The answers seem pretty apparent: L.A. is a big messy multi-level Chinese puzzle and The Beast's omnivorous musical tastes preclude many difficult decisions. Take last night: a string quartet performing a minimalist etude in Culver City; a Captain Beefheart celebration in Echo Park; and a stripped-down whiteboy blues guitarist near Bunker Hill. Figuring in gas pumping and ATM visiting, traffic, block-circling, parking, and the Great Unplanned L.A. Obstacle (flashing police lights or honking fire trucks, street shut down for carnival, overturned truck of lemons stinking up three out of four lanes of traffic, etc.), we managed to make it to two of these with rather dizzying results. The first time we tried this was on the Beast’s birthday seven years ago: Leimert Park, Hollywood, Eagle Rock, Van Nuys. It was utterly exhausting and we slept like 19 hours, but it gave us the idea to do The L.A. Relay whenever we felt the urge to merge our musical experiences and couldn't decide. Call it our own musical version of The Amazing Race but with more crying.
The first stop was the Royal/T Cafe in Culver City to catch the muses of the Eclipse String Quartet dueting with CalArts prepared-piano guru Dr. Vicki Ray on Piano and String Quartet (1985), an epic watching-paint-dry piece by the New York composer Morton Feldman [pictured above]. I started out Zen calm in preparation for a transformative experience. Can you guess what happened next? That's right: stuck right behind a stalled car in the middle lane near the Hill St. exit on the I-10. With traffic all around rushing mercilessly past, it took me 10 minutes to get into a moving lane. Then the bottleneck downtown. Then the bottleneck getting onto the I-10. Then inching along Washington Boulevard past cop cars shutting down La Cienega. Made it on time but alas in no state to listen to fussyboots string music -- I found that turning the radio away from faceless Modern Rock or repetitive Classic Rock to Rap (DJ Kool’s boisterous and pummeling “Let Me Clear My Throat”) aided my deep-focus driving but left me feeling aggressive and more ready for one of Nels Cline's cathartic facemelts or a good ol' Inland Empire punk show.

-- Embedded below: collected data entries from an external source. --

-- pv_equiv track=rewrite | github.com/CAG2Mark/aoc-2025 | day10/p1.py | solve
-- ===== SOURCE A (Python) =====
-- from typing import List
--
-- def count(cur: list[bool], idx: int, buts) -> tuple[int, bool]:
--   if idx == len(buts):
--     return (0,all(not x for x in cur))
--   ans = []
--   a, good = count(cur, idx + 1, buts)
--   if good: ans.append(a)
--   s = cur.copy()
--   for i in buts[idx]:
--     s[i] = not s[i]
--   b, good = count(s, idx + 1, buts)
--   if good: ans.append(b + 1)
--   if not ans: return (0, False)
--   return (min(ans), True)
--
-- def solve(inp: List[str]):
--   tot = 0
--   for i, ln in enumerate(inp):
--     ln = ln.split(" ")
--     cur = ln[0][1:-1]
--     cur = [x == '#' for x in cur]
--     buts = ln[1:-1]
--     jolts = ln[-1]
--     buts = [x[1:-1] for x in buts]
--     buts = [tuple(int(x) for x in y.split(",")) for y in buts]
--     res, good = count(cur, 0, buts)
--     if good: tot += res
--   return tot
-- ===== SOURCE B (Python) =====
-- def solve(inp):
--     tot = 0
--     for ln in inp:
--         parts = ln.split(" ")
--         lights = tuple(c == '#' for c in parts[0][1:-1])
--         n = len(lights)
--         # each button as a length-n toggle vector
--         masks = []
--         for tok in parts[1:-1]:
--             m = [False] * n
--             for piece in tok[1:-1].split(","):
--                 i = int(piece)
--                 m[i] = not m[i]
--             masks.append(tuple(m))
--         # DP over reachable XOR states: state -> min number of presses
--         d = {(False,) * n: 0}
--         for bm in masks:
--             nd = dict(d)
--             for state, c in d.items():
--                 ns = tuple(a != b for a, b in zip(state, bm))
--                 if ns not in nd or c + 1 < nd[ns]:
--                     nd[ns] = c + 1
--             d = nd
--         if lights in d:
--             tot += d[lights]
--     return tot
-- ===== Notes on version B (the rewrite author's own statement) =====
-- stated objective: alternative
-- what changed: A's recursive enumeration of all 2^k button subsets is replaced by a dynamic program over a dict of reachable toggle states (state -> minimal press count), a different algorithm of comparable measured cost on the generated inputs.
import Mathlib
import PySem

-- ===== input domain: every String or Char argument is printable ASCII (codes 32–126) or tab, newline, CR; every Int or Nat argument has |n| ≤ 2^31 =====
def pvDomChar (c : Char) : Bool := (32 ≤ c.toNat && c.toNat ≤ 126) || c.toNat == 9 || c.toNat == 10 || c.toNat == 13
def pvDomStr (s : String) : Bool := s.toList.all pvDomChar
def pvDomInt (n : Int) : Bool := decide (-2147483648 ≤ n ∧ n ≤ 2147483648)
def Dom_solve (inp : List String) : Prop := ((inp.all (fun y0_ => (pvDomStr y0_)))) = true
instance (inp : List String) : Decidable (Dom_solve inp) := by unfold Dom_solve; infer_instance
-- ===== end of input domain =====

-- B replaces A's exponential recursion over all button subsets by a dynamic program over reachable
-- toggle states (dict state -> min presses), equal on every input where A returns (objective: alternative).

-- ===== PORT A =====
-- s[i] = not s[i]  (Python list index: negative wraps, out of range raises -> excluded by Pre_;
-- pySetD/pyGetD are the total forms, exact for in-range indices incl. negative)
def pvToggle (s : List Bool) (i : Int) : List Bool :=
  PySem.List.pySetD s i (!(PySem.List.pyGetD s i false))

-- literal port of A's `count`
def pvCount (cur : List Bool) (idx : Nat) (buts : List (List Int)) : Int × Bool :=
  if h : buts.length ≤ idx then
    (0, cur.all (fun x => !x))
  else
    let r1 := pvCount cur (idx + 1) buts
    let ans1 : List Int := if r1.2 then [r1.1] else []
    let s := (buts[idx]'(by omega)).foldl pvToggle cur
    let r2 := pvCount s (idx + 1) buts
    let ans := ans1 ++ (if r2.2 then [r2.1 + 1] else [])
    match PySem.List.min? ans (fun x => x) with
    | none => (0, false)
    | some m => (m, true)
termination_by buts.length - idx

def solve (inp : List String) : Int :=
  inp.foldl (fun tot ln =>
    let lnp := (PySem.Str.split? ln " ").getD []          -- sep " " ≠ "": split? never none
    let cur := (PySem.Str.slice (PySem.List.pyGetD lnp 0 "") (some 1) (some (-1))).toList.map
      (fun c => c == '#')
    let buts := PySem.List.slice lnp (some 1) (some (-1))
    -- jolts = ln[-1] is bound but never used by A
    let butsI := buts.map (fun y =>
      ((PySem.Str.split? (PySem.Str.slice y (some 1) (some (-1))) ",").getD []).map
        (fun x => (PySem.Int.ofStr? x).getD 0))            -- int(x); none (ValueError) excluded by Pre_
    let r := pvCount cur 0 butsI
    if r.2 then tot + r.1 else tot) 0

-- ===== PORT B =====
-- tuple(a != b for a, b in zip(state, bm))
def pvVxor (a b : List Bool) : List Bool := List.zipWith (fun x y => x != y) a b

-- one DP relaxation round: nd = dict(d); for state, c in d.items(): ...
def pvStep (bm : List Bool) (d : PySem.Dict (List Bool) Int) : PySem.Dict (List Bool) Int :=
  d.items.foldl (fun nd p =>
    let ns := pvVxor p.1 bm
    if nd.contains ns = false || p.2 + 1 < nd.getD ns 0 then nd.insert ns (p.2 + 1) else nd) d

def solve_alt (inp : List String) : Int :=
  inp.foldl (fun tot ln =>
    let parts := (PySem.Str.split? ln " ").getD []
    let lights := (PySem.Str.slice (PySem.List.pyGetD parts 0 "") (some 1) (some (-1))).toList.map
      (fun c => c == '#')
    let n := lights.length
    let masks := (PySem.List.slice parts (some 1) (some (-1))).map (fun tok =>
      (((PySem.Str.split? (PySem.Str.slice tok (some 1) (some (-1))) ",").getD []).map
        (fun p => (PySem.Int.ofStr? p).getD 0)).foldl pvToggle (List.replicate n false))
    let d := masks.foldl (fun d bm => pvStep bm d)
      (PySem.Dict.ofList [(List.replicate n false, 0)])
    if d.contains lights then tot + d.getD lights 0 else tot) 0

Ah well. I was handed a program sheet, which explained “for the last several years of his life Feldman started making his pieces longer and longer and restraining their contents more and more. Piano and String Quartet, which clocks in at around 90 minutes, was one of Feldman’s “super-long last works.” Ah shit. The music was a sustained breathing exercise between the piano and the strings, an exacting call-and response where the musicians' frozen positions betrayed grueling concentration, like a boxing match slowed down to 250 frames per second. “This is music without a tune,” the program whispered. “This is music without a traditional sense of harmonic motion…without wild dynamic shifts or pacing shifts or orchestrational shifts that allow you to chart your progress through…giving you a tremendous sense of variety without actual movement. This is music that is intensely repetitive but completely unpredictable.”
As someone trying to acclimate, it was a continued internal fight. All my organs felt like they’d slammed full force into a brick wall and jellified. How to stop a racing-busy mind, whose thoughts sound much louder in a performance space preparing for a 90-minute continual series of musical ellipses? The first 15 minutes were spent attempting to shuff off hypersensitivity to the quiet of the hall: the tiny sniffs and shuffles, the clink of glasses, the bleat of leather seats under shifted weight, the rattling of air vents, clatters from the kitchen. Unfortunately, some poor soul had a massive coughing attack and could be heard even in the bathroom down the hall, triggering a sort of group-cringe involving pity, humor, annoyance and finally shame at that annoyance. This is why minimalist pieces sometimes feel like auditory fascism. (What fascist ever turned his back on repetition?) It’s music that demands a sort of control over you and holds you hostage, as Feldman by all reports has never met a conversation he doesn’t want to dominate. You begin to question the validity of the thoughts that pop into your head while listening to such “serious” music. In our case: Am I pouring this ale too loud? or suppressing an urge to laugh at a remembered line from Zack and Miri Make A Porno (“I was in a movie called Shut Your Mouth or I’ll Fuck It.”).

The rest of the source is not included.